Accepts Healthy Volunteers?

Details

Lead Sponsor:

Children's Hospital of Philadelphia

Collaborator:

Novartis Pharmaceuticals

Treatments:

Pimecrolimus
Tacrolimus

Criteria

Inclusion Criteria:

- Clinical diagnosis of Netherton syndrome

- Normal laboratory values within 3 months prior to enrollment

- Signed written informed consent

- Willingness and ability to comply with the study requirements

- For women of childbearing age, negative urine pregnancy test at enrollment and then
monthly thereafter; women of childbearing age who are not abstinent must use
contraception.

Exclusion Criteria:

- Clinically significant physical examination or laboratory abnormalities

- Clinical evidence of liver disease or liver injury as documented by abnormal liver
function tests

- Symptoms of a significant acute illness in the 30 week period preceding the start of
treatment

- Patients with known serious adverse reactions or hypersensitivity to macrolides or
calcineurin inhibitors or with known hypersensitivity to any of the ingredients of the
study medication or history of adverse reactions to the anesthetic product used for
blood draws

- Topical tacrolimus or Elidel within 2 weeks prior to dosing

- Systemic steroid, systemic tacrolimus, or any immunosuppressant within 1 month prior
to dosing

- Phototherapy within 1 month prior to dosing

- Use of inhibitors of Cytochrome P450 3A4 (CYP3A4) iso-enzyme within 2 weeks prior to
dosing

- Topical steroids or other topical therapy (except tacrolimus) may be used up to the
day of 1st application of Elidel; however, treatment must be discontinued during the
treatment period. Topical treatment of corticosteroids may resume immediately after
the treatment period or in case an alert value has been exceeded and the Elidel
treatment will be continued only on the face and neck.

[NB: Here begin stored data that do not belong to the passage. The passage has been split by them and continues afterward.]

-- pv_equiv track=rewrite | github.com/gyorilab/gilda | benchmarks/BioID_evaluation.py | _get_entity_type
-- ===== SOURCE A (Python) =====
-- def _get_entity_type(bioc_groundings):
--     """Get entity type based on entity groundings of text in corpus.
--     """
--     if any([x.startswith('NCBI gene')
--             or x.startswith('UP') for x in bioc_groundings]):
--         result = 'Gene'
--     elif any([x.startswith('Rfam') for x in bioc_groundings]):
--         result = 'miRNA'
--     elif any([x.startswith('CHEBI') or x.startswith('PubChem')
--               for x in bioc_groundings]):
--         result = 'Small Molecule'
--     elif any([x.startswith('GO') for x in bioc_groundings]):
--         result = 'Cellular Component'
--     elif any([x.startswith('CVCL') or x.startswith('CL')
--               for x in bioc_groundings]):
--         result = 'Cell types/Cell lines'
--     elif any([x.startswith('UBERON') for x in bioc_groundings]):
--         result = 'Tissue/Organ'
--     elif any([x.startswith('NCBI taxon') for x in bioc_groundings]):
--         result = 'Taxon'
--     else:
--         result = 'unknown'
--     return result
-- ===== SOURCE B (Python) =====
-- _TIERS = [('NCBI gene', 'Gene'), ('UP', 'Gene'), ('Rfam', 'miRNA'),
--           ('CHEBI', 'Small Molecule'), ('PubChem', 'Small Molecule'),
--           ('GO', 'Cellular Component'), ('CVCL', 'Cell types/Cell lines'),
--           ('CL', 'Cell types/Cell lines'), ('UBERON', 'Tissue/Organ'),
--           ('NCBI taxon', 'Taxon')]
--
--
-- def _rank(s):
--     for i, (prefix, _) in enumerate(_TIERS):
--         if s.startswith(prefix):
--             return i
--     return len(_TIERS)
--
--
-- def _get_entity_type(bioc_groundings):
--     best = len(_TIERS)
--     for s in bioc_groundings:
--         best = min(best, _rank(s))
--     return _TIERS[best][1] if best < len(_TIERS) else 'unknown'
-- ===== Notes on version B (the rewrite author's own statement) =====
-- stated objective: alternative
-- what changed: Replaced seven separate any() scans of the list (one per entity tier) by an ordered prefix-priority table and a single pass that keeps the minimum matching tier index, then indexes the table once.
import Mathlib
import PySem

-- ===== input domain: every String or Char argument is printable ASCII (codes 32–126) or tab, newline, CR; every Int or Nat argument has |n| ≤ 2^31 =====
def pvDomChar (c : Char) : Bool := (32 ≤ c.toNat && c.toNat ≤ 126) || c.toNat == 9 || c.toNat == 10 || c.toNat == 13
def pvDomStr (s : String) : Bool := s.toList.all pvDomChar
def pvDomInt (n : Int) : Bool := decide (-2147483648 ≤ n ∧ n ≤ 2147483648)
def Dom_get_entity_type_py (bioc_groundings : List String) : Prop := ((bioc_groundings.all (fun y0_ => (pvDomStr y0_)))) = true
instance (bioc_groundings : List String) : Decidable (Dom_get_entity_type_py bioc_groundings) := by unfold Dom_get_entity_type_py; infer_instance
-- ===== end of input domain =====

-- B replaces A's seven separate any() scans by one pass over the list keeping the minimum
-- matching index in an ordered prefix-priority table (objective: alternative decomposition).

-- ===== PORT A =====
def get_entity_type_py (bioc_groundings : List String) : String :=
  if (bioc_groundings.map (fun x =>
        PySem.Str.startswith x "NCBI gene" || PySem.Str.startswith x "UP")).any id then "Gene"
  else if (bioc_groundings.map (fun x => PySem.Str.startswith x "Rfam")).any id then "miRNA"
  else if (bioc_groundings.map (fun x =>
        PySem.Str.startswith x "CHEBI" || PySem.Str.startswith x "PubChem")).any id then "Small Molecule"
  else if (bioc_groundings.map (fun x => PySem.Str.startswith x "GO")).any id then "Cellular Component"
  else if (bioc_groundings.map (fun x =>
        PySem.Str.startswith x "CVCL" || PySem.Str.startswith x "CL")).any id then "Cell types/Cell lines"
  else if (bioc_groundings.map (fun x => PySem.Str.startswith x "UBERON")).any id then "Tissue/Organ"
  else if (bioc_groundings.map (fun x => PySem.Str.startswith x "NCBI taxon")).any id then "Taxon"
  else "unknown"

-- ===== PORT B =====
-- the ordered priority table _TIERS of Source B
def pvTiers : List (String × String) :=
  [("NCBI gene", "Gene"), ("UP", "Gene"), ("Rfam", "miRNA"),
   ("CHEBI", "Small Molecule"), ("PubChem", "Small Molecule"),
   ("GO", "Cellular Component"), ("CVCL", "Cell types/Cell lines"),
   ("CL", "Cell types/Cell lines"), ("UBERON", "Tissue/Organ"),
   ("NCBI taxon", "Taxon")]

-- _rank's loop: index of the first tier prefix s starts with, or the table length
def pvRankGo (s : String) : List (String × String) → Nat
  | [] => 0
  | pr :: rest => if PySem.Str.startswith s pr.1 then 0 else pvRankGo s rest + 1

def pvRank (s : String) : Nat := pvRankGo s pvTiers

def get_entity_type_py_alt (bioc_groundings : List String) : String :=
  let best := bioc_groundings.foldl (fun b s => min b (pvRank s)) pvTiers.length
  if h : best < pvTiers.length then (pvTiers[best]).2 else "unknown"

-- ===== PRECONDITION & SPEC =====
def Spec_get_entity_type_py (bioc_groundings : List String) (out : String) : Prop := out = get_entity_type_py_alt bioc_groundings
instance (bioc_groundings : List String) (out : String) : Decidable (Spec_get_entity_type_py bioc_groundings out) := by unfold Spec_get_entity_type_py; infer_instance

-- ===== CLAIM (what is proved, stated in full; the proofs are below) =====
def Claim_equal_get_entity_type_py : Prop := ∀ (bioc_groundings : List String), Dom_get_entity_type_py bioc_groundings → Spec_get_entity_type_py bioc_groundings (get_entity_type_py bioc_groundings)

-- ===== LEMMAS AND PROOFS =====

theorem pvFold_le_init (l : List String) (a : Nat) :
    l.foldl (fun b s => min b (pvRank s)) a ≤ a := by
  induction l generalizing a with
  | nil => simp
  | cons x xs ih =>
      simp only [List.foldl_cons]
      exact le_trans (ih _) (Nat.min_le_left _ _)

theorem pvFold_le_iff (l : List String) (a k : Nat) :
    l.foldl (fun b s => min b (pvRank s)) a ≤ k ↔ a ≤ k ∨ ∃ x ∈ l, pvRank x ≤ k := by
  induction l generalizing a with
  | nil => simp
  | cons x xs ih =>
      simp only [List.foldl_cons, ih, min_le_iff, List.mem_cons]
      constructor
      · rintro (⟨h | h⟩ | ⟨y, hy, hr⟩)
        · exact Or.inl h
        · exact Or.inr ⟨x, Or.inl rfl, h⟩
        · exact Or.inr ⟨y, Or.inr hy, hr⟩
      · rintro (h | ⟨y, (rfl | hy), hr⟩)
        · exact Or.inl (Or.inl h)
        · exact Or.inl (Or.inr hr)
        · exact Or.inr ⟨y, hy, hr⟩

set_option maxHeartbeats 2000000 in
theorem pvRank_eq (s : String) : pvRank s =
    if PySem.Str.startswith s "NCBI gene" then 0
    else if PySem.Str.startswith s "UP" then 1
    else if PySem.Str.startswith s "Rfam" then 2
    else if PySem.Str.startswith s "CHEBI" then 3
    else if PySem.Str.startswith s "PubChem" then 4
    else if PySem.Str.startswith s "GO" then 5
    else if PySem.Str.startswith s "CVCL" then 6
    else if PySem.Str.startswith s "CL" then 7
    else if PySem.Str.startswith s "UBERON" then 8
    else if PySem.Str.startswith s "NCBI taxon" then 9
    else 10 := by
  simp only [pvRank, pvTiers, pvRankGo]
  split_ifs <;> omega

-- forward lemmas: a tier prefix match bounds the rank
set_option maxHeartbeats 2000000 in
theorem pvFw1 (x : String) (h : (PySem.Str.startswith x "NCBI gene" || PySem.Str.startswith x "UP") = true) : pvRank x ≤ 1 := by
  rw [pvRank_eq]; split_ifs <;> first | omega | simp_all

set_option maxHeartbeats 2000000 in
theorem pvFw2 (x : String) (h : PySem.Str.startswith x "Rfam" = true) : pvRank x ≤ 2 := by
  rw [pvRank_eq]; split_ifs <;> first | omega | simp_all

set_option maxHeartbeats 2000000 in
theorem pvFw3 (x : String) (h : (PySem.Str.startswith x "CHEBI" || PySem.Str.startswith x "PubChem") = true) : pvRank x ≤ 4 := by
  rw [pvRank_eq]; split_ifs <;> first | omega | simp_all

set_option maxHeartbeats 2000000 in
theorem pvFw4 (x : String) (h : PySem.Str.startswith x "GO" = true) : pvRank x ≤ 5 := by
  rw [pvRank_eq]; split_ifs <;> first | omega | simp_all

set_option maxHeartbeats 2000000 in
theorem pvFw5 (x : String) (h : (PySem.Str.startswith x "CVCL" || PySem.Str.startswith x "CL") = true) : pvRank x ≤ 7 := by
  rw [pvRank_eq]; split_ifs <;> first | omega | simp_all

set_option maxHeartbeats 2000000 in
theorem pvFw6 (x : String) (h : PySem.Str.startswith x "UBERON" = true) : pvRank x ≤ 8 := by
  rw [pvRank_eq]; split_ifs <;> first | omega | simp_all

- Participation in any clinical trials within 2 months prior to dosing

- History or clinical evidence of cardiovascular, respiratory, renal, hepatic,
gastrointestinal, hematologic, neurologic disease, or any disease other than Netherton
syndrome, that may put the subject at undue risk. Any surgical or medical condition
which might significantly alter the absorption, distribution, metabolism or excretion
of drugs.

- History of presence of malignancy or lymphoproliferative disease

- Presence of any viral or fungal or untreated bacterial skin infection

- Known HIV positivity or active hepatitis B or C

- History of immunocompromise

- No vaccines containing live viruses are to be administered during the study period.